Bought a dozen of the "hot buy" size mallards for my trip to North Dakota at the beginning of the month. Used them 5 days, 4 in water and one in a field. After the third day, I started noticing the paint coming off of all the drakes. The hens showed no signs of problems. The problem on the drakes was the front where if is painted brown, and also the two stripes down the back that are also brown, the paint just flakes right off.
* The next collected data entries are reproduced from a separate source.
-- A's bunch counter never decreases below 0
theorem countA_nonneg_aux (k d : Int) :
    ∀ (xs : List Int) (st : Int × Int), 0 ≤ st.2 →
      0 ≤ (xs.foldl
        (fun (st : Int × Int) day =>
          if day ≤ d then
            if st.1 + 1 = k then (0, st.2 + 1) else (st.1 + 1, st.2)
          else (0, st.2)) st).2 := by
  intro xs
  induction xs with
  | nil => intro st h; exact h
  | cons day xs ih =>
    intro st h
    simp only [List.foldl_cons]
    by_cases hd : day ≤ d
    · by_cases e : st.1 + 1 = k
      · simp only [if_pos hd, if_pos e]; exact ih _ (by simp; omega)
      · simp only [if_pos hd, if_neg e]; exact ih _ h
    · simp only [if_neg hd]; exact ih _ h

theorem countA_nonneg (bloomDay : List Int) (k d : Int) : 0 ≤ pvCountA bloomDay k d := by
  unfold pvCountA
  exact countA_nonneg_aux k d bloomDay (0, 0) (by norm_num)

-- B's count with Lean's ediv (equal to the port's floordiv for k > 0)
def pvCountB' (bloomDay : List Int) (k d : Int) : Int :=
  let s := bloomDay.foldl
    (fun (st : Int × Int) day =>
      if day ≤ d then (st.1 + 1, st.2)
      else (0, st.2 + st.1 / k)) (0, 0)
  s.2 + s.1 / k

theorem pvCountB_eq (bloomDay : List Int) (k d : Int) (hk : 1 ≤ k) :
    pvCountB bloomDay k d = pvCountB' bloomDay k d := by
  unfold pvCountB pvCountB'
  simp only [PySem.Int.floordiv_eq_ediv_of_pos (by omega : (0:Int) < k)]

-- ===== count_eq : A's reset-counter greedy equals B's run-splitting sum =====
theorem emod_succ_of_eq (k r : Int) (hk : 1 ≤ k) (hr : 0 ≤ r) (h : r % k + 1 = k) :
    (r + 1) % k = 0 ∧ (r + 1) / k = r / k + 1 := by
  have h1 := Int.emod_add_mul_ediv r k
  have h2 : (0:Int) + k * (r / k + 1) = r + 1 := by rw [Int.mul_add, Int.mul_one]; omega
  have h3 := (Int.ediv_emod_unique (by omega : (0:Int) < k)).mpr ⟨h2, le_refl 0, by omega⟩
  exact ⟨h3.2, h3.1⟩

theorem emod_succ_of_ne (k r : Int) (hk : 1 ≤ k) (hr : 0 ≤ r) (h : r % k + 1 ≠ k) :
    (r + 1) % k = r % k + 1 ∧ (r + 1) / k = r / k := by
  have h1 := Int.emod_add_mul_ediv r k
  have hlt : r % k < k := Int.emod_lt_of_pos r (by omega)
  have hge : 0 ≤ r % k := Int.emod_nonneg r (by omega)
  have h3 := (Int.ediv_emod_unique (by omega : (0:Int) < k)).mpr
    (⟨by omega, by omega, by omega⟩ : r % k + 1 + k * (r / k) = r + 1 ∧ 0 ≤ r % k + 1 ∧ r % k + 1 < k)
  exact ⟨h3.2, h3.1⟩

theorem count_rel (k d : Int) (hk : 1 ≤ k) :
    ∀ (xs : List Int) (r t : Int), 0 ≤ r →
      (xs.foldl
        (fun (st : Int × Int) day =>
          if day ≤ d then
            if st.1 + 1 = k then (0, st.2 + 1) else (st.1 + 1, st.2)
          else (0, st.2)) (r % k, t + r / k)).2 =
      (let s := xs.foldl
        (fun (st : Int × Int) day =>
          if day ≤ d then (st.1 + 1, st.2)
          else (0, st.2 + st.1 / k)) (r, t)
       s.2 + s.1 / k) := by
  intro xs
  induction xs with
  | nil => intro r t hr; simp
  | cons day xs ih =>
    intro r t hr
    simp only [List.foldl_cons]
    by_cases hday : day ≤ d
    · simp only [if_pos hday]
      by_cases hroll : r % k + 1 = k
      · have h := emod_succ_of_eq k r hk hr hroll
        have := ih (r + 1) t (by omega)
        simp only [if_pos hroll]
        rw [show ((0 : Int), t + r / k + 1) = ((r+1) % k, t + (r+1) / k) by
          rw [h.1, h.2]; ring_nf]
        exact this
      · have h := emod_succ_of_ne k r hk hr hroll
        have := ih (r + 1) t (by omega)
        simp only [if_neg hroll]
        rw [show ((r % k + 1 : Int), t + r / k) = ((r+1) % k, t + (r+1) / k) by
          rw [h.1, h.2]]
        exact this
    · simp only [if_neg hday]
      have := ih 0 (t + r / k) (by omega)
      simpa using this

theorem count_eq (bloomDay : List Int) (k d : Int) (hk : 1 ≤ k) :
    pvCountA bloomDay k d = pvCountB' bloomDay k d := by
  unfold pvCountA pvCountB'
  have := count_rel k d hk bloomDay 0 0 (by omega)
  simpa using this

-- ===== monotonicity of A's count in d =====
theorem count_mono_aux (k d d' : Int) (hk : 1 ≤ k) (hdd' : d ≤ d') :
    ∀ (xs : List Int) (f b f' b' : Int),
      0 ≤ f → f < k → 0 ≤ f' → f' < k → b ≤ b' → (b = b' → f ≤ f') →
      (let s := xs.foldl
        (fun (st : Int × Int) day =>
          if day ≤ d then
            if st.1 + 1 = k then (0, st.2 + 1) else (st.1 + 1, st.2)
          else (0, st.2)) (f, b)
       let s' := xs.foldl
        (fun (st : Int × Int) day =>
          if day ≤ d' then
            if st.1 + 1 = k then (0, st.2 + 1) else (st.1 + 1, st.2)
          else (0, st.2)) (f', b')
       0 ≤ s.1 ∧ s.1 < k ∧ 0 ≤ s'.1 ∧ s'.1 < k ∧ s.2 ≤ s'.2 ∧ (s.2 = s'.2 → s.1 ≤ s'.1)) := by
  intro xs
  induction xs with
  | nil => intro f b f' b' h1 h2 h3 h4 h5 h6; exact ⟨h1, h2, h3, h4, h5, h6⟩
  | cons day xs ih =>
    intro f b f' b' h1 h2 h3 h4 h5 h6
    simp only [List.foldl_cons]
    by_cases hd : day ≤ d
    · have hd' : day ≤ d' := le_trans hd hdd'
      simp only [if_pos hd, if_pos hd']
      by_cases e : f + 1 = k
      · by_cases e' : f' + 1 = k
        · simp only [if_pos e, if_pos e']
          apply ih <;> omega
        · simp only [if_pos e, if_neg e']
          apply ih <;> omega
      · by_cases e' : f' + 1 = k
        · simp only [if_neg e, if_pos e']
          apply ih <;> omega
        · simp only [if_neg e, if_neg e']
          apply ih <;> omega
    · simp only [if_neg hd]
      by_cases hd' : day ≤ d'
      · simp only [if_pos hd']
        by_cases e' : f' + 1 = k
        · simp only [if_pos e']
          apply ih <;> omega
        · simp only [if_neg e']
          apply ih <;> omega
      · simp only [if_neg hd']
        apply ih <;> omega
I just sent an Email to the company to see if they will replace them, or send me some paint to fix them. Will keep you posted with what they say.


----------



## Brett_Neffendorf (Oct 6, 2003)

thanks man, let me know what ya find out!


----------



## Qwack (May 25, 2002)

Evidently they had problems with the paint last year. If you got a good buy on them at a pre-season sale this year, they were probably last years's model. Supposedly they fixed the paint problem and if you get the new model, they hold up better. I think they look good, considering they were made in China.


----------



## Ron Gilmore (Jan 7, 2003)

I have bith the life size and the hot buys this year. The hot buys have given me some concern on the paint, but the life size have not. My only complaint is that the slide in weights need to be checked every time we went on the water. They work great in the field though.

Took mine back to Scheels and they sent them in for me so will wait and see. Mine where all hens that gave me problems. I do think they are better than the Flambeu stuff, but I will buy G&H next time.


----------



## gaddyshooter (Oct 12, 2003)

have sent two emails to the manufacturer so far and received no response back from them yet. I am going to call the place where I bought them next week. Will let you know.


----------



## Qwack (May 25, 2002)

G&H produce great decoys but they aren't known for customer support :roll:


----------



## Brett_Neffendorf (Oct 6, 2003)

Thanks for all the good info. fellas!

I have a dozen life size mallards and a dozen life size pintails coming to me.


----------